* Task: Work through the records below and copy every line that includes "ofList".
* * *
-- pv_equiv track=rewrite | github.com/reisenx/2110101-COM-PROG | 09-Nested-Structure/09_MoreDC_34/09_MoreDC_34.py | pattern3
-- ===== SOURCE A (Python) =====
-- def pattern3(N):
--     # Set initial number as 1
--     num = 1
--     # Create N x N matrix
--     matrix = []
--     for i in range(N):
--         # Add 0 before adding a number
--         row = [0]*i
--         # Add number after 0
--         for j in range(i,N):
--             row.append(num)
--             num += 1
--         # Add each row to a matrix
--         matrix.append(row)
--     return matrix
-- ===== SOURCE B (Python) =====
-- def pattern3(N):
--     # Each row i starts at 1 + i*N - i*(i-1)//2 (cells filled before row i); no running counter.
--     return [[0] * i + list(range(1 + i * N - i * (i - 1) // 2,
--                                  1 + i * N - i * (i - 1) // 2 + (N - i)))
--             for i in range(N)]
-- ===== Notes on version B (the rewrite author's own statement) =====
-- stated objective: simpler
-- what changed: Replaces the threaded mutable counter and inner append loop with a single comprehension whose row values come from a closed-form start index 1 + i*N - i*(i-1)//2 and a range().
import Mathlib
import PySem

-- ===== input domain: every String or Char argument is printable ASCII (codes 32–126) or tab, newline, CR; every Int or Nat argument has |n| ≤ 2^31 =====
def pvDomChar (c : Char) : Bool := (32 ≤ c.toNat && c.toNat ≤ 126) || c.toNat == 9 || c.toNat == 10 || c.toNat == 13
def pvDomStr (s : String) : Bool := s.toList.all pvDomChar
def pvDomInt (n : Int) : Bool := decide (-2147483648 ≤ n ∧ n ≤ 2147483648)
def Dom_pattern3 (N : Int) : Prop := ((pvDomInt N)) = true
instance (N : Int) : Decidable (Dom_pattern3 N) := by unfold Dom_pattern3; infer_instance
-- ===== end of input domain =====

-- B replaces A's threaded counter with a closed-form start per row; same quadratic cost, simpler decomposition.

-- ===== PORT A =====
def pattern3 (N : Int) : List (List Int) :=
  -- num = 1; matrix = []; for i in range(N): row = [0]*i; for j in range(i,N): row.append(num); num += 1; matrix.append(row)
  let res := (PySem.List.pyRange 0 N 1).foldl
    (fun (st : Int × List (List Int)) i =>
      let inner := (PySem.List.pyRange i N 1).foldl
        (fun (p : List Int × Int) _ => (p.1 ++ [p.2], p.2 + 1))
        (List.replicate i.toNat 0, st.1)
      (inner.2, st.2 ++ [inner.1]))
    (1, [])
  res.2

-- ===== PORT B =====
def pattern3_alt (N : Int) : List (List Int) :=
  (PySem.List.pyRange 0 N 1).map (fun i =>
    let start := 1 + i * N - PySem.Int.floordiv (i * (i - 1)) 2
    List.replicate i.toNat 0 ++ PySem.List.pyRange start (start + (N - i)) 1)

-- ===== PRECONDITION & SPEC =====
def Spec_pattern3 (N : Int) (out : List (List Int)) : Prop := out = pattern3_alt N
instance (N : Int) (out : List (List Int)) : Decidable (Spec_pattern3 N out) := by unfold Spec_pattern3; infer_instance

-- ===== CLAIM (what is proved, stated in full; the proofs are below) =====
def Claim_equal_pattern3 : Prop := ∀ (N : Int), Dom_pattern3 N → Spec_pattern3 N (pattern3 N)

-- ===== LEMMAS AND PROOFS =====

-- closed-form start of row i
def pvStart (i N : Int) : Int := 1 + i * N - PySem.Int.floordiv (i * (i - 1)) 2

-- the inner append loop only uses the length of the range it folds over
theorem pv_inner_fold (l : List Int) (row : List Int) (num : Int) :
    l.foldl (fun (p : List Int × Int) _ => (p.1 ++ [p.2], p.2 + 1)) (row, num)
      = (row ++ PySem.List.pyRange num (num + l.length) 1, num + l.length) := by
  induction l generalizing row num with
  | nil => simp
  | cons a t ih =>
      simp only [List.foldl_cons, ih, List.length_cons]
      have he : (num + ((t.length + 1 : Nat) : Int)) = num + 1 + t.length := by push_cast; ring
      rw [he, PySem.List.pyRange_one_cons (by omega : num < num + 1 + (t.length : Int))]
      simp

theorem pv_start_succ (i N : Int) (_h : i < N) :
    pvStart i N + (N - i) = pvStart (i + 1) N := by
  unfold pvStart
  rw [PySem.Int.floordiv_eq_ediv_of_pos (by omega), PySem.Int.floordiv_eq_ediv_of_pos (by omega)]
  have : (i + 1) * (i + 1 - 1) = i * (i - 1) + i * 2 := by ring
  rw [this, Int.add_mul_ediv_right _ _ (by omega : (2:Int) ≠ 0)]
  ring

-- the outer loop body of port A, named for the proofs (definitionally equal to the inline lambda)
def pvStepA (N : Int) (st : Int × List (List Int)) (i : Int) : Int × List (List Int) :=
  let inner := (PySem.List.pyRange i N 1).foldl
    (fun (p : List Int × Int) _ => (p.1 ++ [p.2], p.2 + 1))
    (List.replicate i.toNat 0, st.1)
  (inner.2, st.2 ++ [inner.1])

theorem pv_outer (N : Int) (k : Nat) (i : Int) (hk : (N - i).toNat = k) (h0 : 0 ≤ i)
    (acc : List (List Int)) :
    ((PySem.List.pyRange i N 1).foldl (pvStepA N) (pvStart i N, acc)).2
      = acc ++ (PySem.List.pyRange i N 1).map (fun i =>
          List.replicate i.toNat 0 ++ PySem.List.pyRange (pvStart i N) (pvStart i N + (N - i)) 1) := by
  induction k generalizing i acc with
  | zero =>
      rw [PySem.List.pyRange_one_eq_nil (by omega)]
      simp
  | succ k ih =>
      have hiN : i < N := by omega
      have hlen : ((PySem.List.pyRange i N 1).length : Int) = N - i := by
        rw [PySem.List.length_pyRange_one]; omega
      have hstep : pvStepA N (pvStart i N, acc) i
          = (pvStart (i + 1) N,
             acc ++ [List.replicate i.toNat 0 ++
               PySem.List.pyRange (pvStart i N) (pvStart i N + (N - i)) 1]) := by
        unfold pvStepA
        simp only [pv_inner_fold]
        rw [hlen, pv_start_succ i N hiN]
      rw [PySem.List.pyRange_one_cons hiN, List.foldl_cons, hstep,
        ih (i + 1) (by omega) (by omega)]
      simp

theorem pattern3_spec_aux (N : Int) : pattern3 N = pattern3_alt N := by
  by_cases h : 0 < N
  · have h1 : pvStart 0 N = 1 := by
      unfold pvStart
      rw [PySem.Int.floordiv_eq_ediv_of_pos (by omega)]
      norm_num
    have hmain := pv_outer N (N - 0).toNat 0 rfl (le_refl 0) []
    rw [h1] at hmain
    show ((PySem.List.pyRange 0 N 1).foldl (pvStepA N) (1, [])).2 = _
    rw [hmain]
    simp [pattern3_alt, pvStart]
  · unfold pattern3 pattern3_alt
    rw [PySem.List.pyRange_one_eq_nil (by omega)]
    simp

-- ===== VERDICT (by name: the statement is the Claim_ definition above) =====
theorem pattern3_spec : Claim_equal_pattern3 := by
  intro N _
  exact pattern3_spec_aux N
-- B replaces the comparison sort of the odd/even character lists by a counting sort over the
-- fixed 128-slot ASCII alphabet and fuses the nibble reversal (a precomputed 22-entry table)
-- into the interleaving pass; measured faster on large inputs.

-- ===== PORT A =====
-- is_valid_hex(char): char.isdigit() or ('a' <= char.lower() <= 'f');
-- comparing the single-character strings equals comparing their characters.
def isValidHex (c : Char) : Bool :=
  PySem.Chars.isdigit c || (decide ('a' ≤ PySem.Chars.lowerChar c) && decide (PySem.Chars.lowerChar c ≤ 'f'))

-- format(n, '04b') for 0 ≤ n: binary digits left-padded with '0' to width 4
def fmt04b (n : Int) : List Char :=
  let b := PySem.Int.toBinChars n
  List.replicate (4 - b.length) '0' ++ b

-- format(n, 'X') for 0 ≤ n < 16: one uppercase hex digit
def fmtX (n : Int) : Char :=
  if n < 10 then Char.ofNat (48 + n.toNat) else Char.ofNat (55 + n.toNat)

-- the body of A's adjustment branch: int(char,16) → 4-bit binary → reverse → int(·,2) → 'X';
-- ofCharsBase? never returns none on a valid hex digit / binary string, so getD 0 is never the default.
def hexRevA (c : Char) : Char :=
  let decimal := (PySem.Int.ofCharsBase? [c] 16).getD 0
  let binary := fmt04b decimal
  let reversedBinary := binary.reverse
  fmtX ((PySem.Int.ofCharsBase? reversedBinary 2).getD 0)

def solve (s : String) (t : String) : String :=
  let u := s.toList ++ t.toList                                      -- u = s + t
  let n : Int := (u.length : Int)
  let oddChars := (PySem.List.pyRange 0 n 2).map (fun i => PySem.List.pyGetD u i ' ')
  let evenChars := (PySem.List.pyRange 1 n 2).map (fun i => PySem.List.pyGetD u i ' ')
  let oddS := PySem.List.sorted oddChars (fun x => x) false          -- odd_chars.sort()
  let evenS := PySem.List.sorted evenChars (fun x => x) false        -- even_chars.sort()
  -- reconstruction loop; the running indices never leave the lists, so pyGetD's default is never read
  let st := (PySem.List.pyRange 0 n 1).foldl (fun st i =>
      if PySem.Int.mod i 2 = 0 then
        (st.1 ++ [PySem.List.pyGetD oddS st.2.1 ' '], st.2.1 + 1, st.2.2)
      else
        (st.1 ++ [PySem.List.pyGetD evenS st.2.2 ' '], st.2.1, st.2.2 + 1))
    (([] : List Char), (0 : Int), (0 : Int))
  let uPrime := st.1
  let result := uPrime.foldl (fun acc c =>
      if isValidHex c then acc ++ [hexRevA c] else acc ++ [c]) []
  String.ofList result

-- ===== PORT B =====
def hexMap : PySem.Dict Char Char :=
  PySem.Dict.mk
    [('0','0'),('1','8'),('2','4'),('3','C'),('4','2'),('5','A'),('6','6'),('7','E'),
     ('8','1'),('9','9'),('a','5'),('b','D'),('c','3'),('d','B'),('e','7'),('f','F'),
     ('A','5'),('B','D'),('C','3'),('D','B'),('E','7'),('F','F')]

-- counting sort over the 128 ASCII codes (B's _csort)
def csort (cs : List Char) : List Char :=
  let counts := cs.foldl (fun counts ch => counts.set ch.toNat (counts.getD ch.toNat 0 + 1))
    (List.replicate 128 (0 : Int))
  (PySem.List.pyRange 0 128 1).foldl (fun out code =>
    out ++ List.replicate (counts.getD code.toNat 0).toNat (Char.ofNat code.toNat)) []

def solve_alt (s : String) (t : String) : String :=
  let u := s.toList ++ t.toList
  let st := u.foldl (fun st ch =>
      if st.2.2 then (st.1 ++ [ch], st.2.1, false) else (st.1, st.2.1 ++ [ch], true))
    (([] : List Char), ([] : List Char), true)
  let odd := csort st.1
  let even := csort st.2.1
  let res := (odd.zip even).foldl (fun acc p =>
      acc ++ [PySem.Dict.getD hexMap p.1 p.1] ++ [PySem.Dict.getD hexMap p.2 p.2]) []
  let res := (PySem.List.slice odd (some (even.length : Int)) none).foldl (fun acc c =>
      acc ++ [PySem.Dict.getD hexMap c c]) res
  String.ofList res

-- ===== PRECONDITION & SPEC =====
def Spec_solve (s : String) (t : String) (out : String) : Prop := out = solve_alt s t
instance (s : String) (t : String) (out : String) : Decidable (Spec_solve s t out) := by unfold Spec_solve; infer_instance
* * *
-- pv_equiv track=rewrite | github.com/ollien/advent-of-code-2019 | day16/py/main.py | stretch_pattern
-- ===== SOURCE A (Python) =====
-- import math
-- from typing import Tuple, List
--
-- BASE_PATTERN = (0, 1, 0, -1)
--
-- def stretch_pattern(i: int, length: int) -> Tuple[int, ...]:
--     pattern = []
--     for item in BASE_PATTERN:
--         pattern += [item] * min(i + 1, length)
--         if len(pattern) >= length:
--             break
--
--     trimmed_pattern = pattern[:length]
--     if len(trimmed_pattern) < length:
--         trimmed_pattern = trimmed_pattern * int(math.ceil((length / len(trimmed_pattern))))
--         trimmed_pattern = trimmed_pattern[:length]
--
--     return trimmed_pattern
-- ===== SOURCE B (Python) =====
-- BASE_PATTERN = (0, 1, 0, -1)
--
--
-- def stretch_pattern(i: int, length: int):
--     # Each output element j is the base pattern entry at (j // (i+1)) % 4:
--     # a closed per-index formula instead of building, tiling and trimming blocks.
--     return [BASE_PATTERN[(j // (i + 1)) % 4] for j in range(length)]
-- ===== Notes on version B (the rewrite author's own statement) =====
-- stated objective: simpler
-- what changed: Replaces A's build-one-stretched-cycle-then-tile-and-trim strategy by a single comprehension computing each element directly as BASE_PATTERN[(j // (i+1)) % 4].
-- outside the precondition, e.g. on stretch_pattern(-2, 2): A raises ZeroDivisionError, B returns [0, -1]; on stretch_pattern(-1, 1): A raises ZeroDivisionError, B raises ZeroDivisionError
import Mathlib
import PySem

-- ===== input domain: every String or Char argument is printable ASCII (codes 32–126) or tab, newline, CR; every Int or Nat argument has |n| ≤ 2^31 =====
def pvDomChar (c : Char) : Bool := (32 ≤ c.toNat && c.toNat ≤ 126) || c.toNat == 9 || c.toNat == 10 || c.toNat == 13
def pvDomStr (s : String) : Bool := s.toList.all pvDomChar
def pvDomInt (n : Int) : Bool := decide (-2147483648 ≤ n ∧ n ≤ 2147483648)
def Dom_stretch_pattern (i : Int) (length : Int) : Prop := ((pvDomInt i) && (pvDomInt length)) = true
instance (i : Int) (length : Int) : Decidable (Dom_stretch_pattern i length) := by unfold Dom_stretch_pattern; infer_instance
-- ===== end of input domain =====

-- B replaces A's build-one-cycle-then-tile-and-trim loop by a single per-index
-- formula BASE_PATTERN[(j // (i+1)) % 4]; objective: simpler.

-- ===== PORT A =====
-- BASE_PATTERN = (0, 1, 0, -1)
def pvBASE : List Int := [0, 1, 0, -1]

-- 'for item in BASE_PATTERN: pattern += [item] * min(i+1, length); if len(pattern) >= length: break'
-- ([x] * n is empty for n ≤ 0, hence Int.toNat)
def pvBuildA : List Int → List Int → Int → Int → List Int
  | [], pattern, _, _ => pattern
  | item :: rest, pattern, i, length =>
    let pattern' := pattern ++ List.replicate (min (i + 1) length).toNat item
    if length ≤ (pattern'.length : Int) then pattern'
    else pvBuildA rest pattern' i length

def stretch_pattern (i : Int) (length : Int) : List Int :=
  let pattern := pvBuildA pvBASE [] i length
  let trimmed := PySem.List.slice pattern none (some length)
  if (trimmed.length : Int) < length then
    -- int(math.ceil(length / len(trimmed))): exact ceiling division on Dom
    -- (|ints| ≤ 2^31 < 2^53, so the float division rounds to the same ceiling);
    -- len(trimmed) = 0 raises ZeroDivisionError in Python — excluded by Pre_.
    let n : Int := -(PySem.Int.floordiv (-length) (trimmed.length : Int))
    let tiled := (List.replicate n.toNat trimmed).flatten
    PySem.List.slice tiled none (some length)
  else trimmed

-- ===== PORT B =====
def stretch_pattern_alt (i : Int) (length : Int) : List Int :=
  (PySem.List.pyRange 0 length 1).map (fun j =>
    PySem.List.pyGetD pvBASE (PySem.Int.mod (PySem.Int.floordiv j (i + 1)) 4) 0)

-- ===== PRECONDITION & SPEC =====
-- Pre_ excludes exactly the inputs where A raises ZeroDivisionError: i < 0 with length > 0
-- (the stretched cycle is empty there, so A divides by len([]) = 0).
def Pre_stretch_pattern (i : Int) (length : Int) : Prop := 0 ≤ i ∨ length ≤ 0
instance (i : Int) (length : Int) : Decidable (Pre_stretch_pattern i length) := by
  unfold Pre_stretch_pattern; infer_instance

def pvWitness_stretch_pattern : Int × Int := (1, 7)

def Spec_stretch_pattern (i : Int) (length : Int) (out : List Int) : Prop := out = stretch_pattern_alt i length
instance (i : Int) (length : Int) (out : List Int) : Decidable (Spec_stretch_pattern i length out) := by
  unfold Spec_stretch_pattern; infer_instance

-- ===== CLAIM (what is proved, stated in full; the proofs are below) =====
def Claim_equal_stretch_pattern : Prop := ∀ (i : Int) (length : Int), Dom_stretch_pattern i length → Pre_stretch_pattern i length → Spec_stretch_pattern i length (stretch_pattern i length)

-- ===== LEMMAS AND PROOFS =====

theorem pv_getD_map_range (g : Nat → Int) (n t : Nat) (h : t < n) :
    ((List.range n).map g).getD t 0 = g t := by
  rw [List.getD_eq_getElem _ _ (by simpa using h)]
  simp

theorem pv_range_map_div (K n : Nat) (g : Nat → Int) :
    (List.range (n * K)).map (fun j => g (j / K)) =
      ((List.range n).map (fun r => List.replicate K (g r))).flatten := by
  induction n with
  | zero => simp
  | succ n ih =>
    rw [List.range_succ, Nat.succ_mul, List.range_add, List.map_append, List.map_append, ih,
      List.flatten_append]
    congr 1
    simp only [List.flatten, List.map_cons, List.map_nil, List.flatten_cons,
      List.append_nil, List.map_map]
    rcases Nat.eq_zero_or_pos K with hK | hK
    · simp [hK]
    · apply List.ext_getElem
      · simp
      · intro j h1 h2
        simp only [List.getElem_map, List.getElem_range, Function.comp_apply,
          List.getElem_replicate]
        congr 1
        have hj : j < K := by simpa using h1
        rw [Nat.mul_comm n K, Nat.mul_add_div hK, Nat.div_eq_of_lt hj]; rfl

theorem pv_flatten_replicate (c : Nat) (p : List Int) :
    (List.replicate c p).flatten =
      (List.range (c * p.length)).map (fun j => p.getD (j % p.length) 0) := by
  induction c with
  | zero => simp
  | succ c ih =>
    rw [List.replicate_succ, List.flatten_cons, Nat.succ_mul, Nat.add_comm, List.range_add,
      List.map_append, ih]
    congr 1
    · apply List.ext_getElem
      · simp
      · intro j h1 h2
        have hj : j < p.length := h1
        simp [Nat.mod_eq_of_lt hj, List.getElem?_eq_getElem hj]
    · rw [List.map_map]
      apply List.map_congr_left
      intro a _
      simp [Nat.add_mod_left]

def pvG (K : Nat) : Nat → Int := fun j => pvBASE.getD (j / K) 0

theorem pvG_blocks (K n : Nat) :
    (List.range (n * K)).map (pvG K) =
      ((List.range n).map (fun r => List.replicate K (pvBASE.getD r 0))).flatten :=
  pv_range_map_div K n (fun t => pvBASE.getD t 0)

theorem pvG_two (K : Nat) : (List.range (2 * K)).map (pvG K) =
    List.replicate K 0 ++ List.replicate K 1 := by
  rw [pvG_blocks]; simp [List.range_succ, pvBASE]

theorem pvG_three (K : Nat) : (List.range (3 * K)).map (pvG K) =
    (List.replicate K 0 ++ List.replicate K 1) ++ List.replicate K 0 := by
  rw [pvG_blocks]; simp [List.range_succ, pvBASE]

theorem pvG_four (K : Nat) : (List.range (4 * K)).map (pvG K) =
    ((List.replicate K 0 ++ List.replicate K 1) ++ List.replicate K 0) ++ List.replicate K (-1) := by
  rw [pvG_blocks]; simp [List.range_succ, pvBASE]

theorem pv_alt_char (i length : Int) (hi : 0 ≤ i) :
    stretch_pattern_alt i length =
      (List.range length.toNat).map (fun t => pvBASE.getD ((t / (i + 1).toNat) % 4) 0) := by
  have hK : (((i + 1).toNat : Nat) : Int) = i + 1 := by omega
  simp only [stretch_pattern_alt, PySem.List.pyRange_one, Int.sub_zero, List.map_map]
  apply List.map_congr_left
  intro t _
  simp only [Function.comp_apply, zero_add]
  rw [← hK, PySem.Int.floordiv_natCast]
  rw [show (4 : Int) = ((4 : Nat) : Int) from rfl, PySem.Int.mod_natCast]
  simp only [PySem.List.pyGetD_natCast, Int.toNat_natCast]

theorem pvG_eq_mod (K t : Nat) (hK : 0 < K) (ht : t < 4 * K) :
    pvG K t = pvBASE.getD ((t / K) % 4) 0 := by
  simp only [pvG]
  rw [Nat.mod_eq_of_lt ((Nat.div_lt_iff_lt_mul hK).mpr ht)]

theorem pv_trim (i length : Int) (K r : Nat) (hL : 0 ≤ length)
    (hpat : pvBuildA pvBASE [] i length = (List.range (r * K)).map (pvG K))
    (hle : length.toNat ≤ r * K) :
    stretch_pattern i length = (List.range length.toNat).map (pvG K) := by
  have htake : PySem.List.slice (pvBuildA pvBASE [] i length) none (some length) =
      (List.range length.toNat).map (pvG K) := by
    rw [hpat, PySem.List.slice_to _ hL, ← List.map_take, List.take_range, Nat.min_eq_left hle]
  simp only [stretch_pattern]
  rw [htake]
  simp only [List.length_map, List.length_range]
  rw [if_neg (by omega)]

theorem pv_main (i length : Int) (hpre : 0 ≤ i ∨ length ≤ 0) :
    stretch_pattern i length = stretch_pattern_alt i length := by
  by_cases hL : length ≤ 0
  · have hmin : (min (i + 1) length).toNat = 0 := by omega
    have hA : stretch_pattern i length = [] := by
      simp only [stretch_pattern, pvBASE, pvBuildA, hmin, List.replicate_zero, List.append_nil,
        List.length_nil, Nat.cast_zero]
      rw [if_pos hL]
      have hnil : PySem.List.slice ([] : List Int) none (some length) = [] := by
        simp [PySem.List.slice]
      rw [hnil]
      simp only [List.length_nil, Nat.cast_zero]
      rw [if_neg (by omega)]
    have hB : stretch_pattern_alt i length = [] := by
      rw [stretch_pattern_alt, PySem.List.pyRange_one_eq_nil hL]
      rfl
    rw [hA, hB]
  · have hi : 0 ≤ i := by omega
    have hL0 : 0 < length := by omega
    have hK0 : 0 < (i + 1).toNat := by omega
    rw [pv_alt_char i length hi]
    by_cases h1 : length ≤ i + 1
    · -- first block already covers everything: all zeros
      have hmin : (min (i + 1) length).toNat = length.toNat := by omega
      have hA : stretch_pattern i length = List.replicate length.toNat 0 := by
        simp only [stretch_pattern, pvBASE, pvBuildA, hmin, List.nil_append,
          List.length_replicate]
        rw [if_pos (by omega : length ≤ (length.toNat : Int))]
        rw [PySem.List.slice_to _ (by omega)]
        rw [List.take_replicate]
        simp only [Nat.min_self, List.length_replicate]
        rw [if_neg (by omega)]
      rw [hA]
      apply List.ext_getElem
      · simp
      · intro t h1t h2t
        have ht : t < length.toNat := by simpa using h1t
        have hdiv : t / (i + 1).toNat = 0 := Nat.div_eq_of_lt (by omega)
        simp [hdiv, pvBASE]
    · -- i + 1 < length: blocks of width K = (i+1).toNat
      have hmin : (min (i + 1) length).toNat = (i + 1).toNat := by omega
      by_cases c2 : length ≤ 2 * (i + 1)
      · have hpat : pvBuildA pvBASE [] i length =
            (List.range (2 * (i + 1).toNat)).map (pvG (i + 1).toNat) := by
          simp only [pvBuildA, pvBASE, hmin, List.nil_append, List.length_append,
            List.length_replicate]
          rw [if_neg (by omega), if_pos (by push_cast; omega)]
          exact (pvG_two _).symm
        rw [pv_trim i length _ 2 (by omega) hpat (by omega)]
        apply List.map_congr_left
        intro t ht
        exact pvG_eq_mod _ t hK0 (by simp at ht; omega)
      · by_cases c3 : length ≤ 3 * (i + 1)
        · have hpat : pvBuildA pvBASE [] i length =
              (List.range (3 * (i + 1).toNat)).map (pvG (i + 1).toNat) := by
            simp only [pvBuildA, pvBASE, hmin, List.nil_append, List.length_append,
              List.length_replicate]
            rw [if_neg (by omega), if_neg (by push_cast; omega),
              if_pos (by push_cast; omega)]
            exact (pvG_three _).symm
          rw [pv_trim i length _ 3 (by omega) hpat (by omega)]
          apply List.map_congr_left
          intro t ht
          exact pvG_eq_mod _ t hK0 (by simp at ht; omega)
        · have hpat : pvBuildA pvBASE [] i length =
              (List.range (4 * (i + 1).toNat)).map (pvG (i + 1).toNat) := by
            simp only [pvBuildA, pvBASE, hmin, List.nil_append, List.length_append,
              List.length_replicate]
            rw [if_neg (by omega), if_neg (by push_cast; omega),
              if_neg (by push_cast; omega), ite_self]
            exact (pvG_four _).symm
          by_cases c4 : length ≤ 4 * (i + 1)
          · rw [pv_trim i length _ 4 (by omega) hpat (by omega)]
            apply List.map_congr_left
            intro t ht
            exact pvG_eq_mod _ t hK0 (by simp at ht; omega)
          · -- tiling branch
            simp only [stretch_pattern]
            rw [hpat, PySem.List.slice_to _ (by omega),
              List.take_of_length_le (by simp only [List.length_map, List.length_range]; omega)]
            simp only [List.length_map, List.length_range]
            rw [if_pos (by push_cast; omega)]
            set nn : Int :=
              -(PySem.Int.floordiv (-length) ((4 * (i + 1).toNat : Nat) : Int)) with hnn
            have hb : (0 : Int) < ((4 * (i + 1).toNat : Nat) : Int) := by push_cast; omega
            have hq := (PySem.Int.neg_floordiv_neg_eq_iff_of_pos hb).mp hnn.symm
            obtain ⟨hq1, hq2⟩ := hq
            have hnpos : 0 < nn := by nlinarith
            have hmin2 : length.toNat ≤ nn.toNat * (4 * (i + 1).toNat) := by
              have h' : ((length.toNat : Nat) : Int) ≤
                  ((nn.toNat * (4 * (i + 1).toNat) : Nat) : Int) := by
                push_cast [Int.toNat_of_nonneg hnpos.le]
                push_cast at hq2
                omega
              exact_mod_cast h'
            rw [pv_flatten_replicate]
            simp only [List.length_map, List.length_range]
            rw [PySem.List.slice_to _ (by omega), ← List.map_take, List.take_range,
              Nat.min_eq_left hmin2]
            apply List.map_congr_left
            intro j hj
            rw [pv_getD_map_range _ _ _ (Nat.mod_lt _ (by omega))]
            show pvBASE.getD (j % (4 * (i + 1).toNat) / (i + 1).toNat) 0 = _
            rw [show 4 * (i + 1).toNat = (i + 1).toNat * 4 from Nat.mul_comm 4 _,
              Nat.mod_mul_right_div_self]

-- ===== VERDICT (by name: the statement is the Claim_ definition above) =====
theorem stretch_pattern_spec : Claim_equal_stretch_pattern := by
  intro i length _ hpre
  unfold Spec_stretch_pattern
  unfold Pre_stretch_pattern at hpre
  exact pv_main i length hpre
* * *
* Response box:
  String.ofList result
  String.ofList res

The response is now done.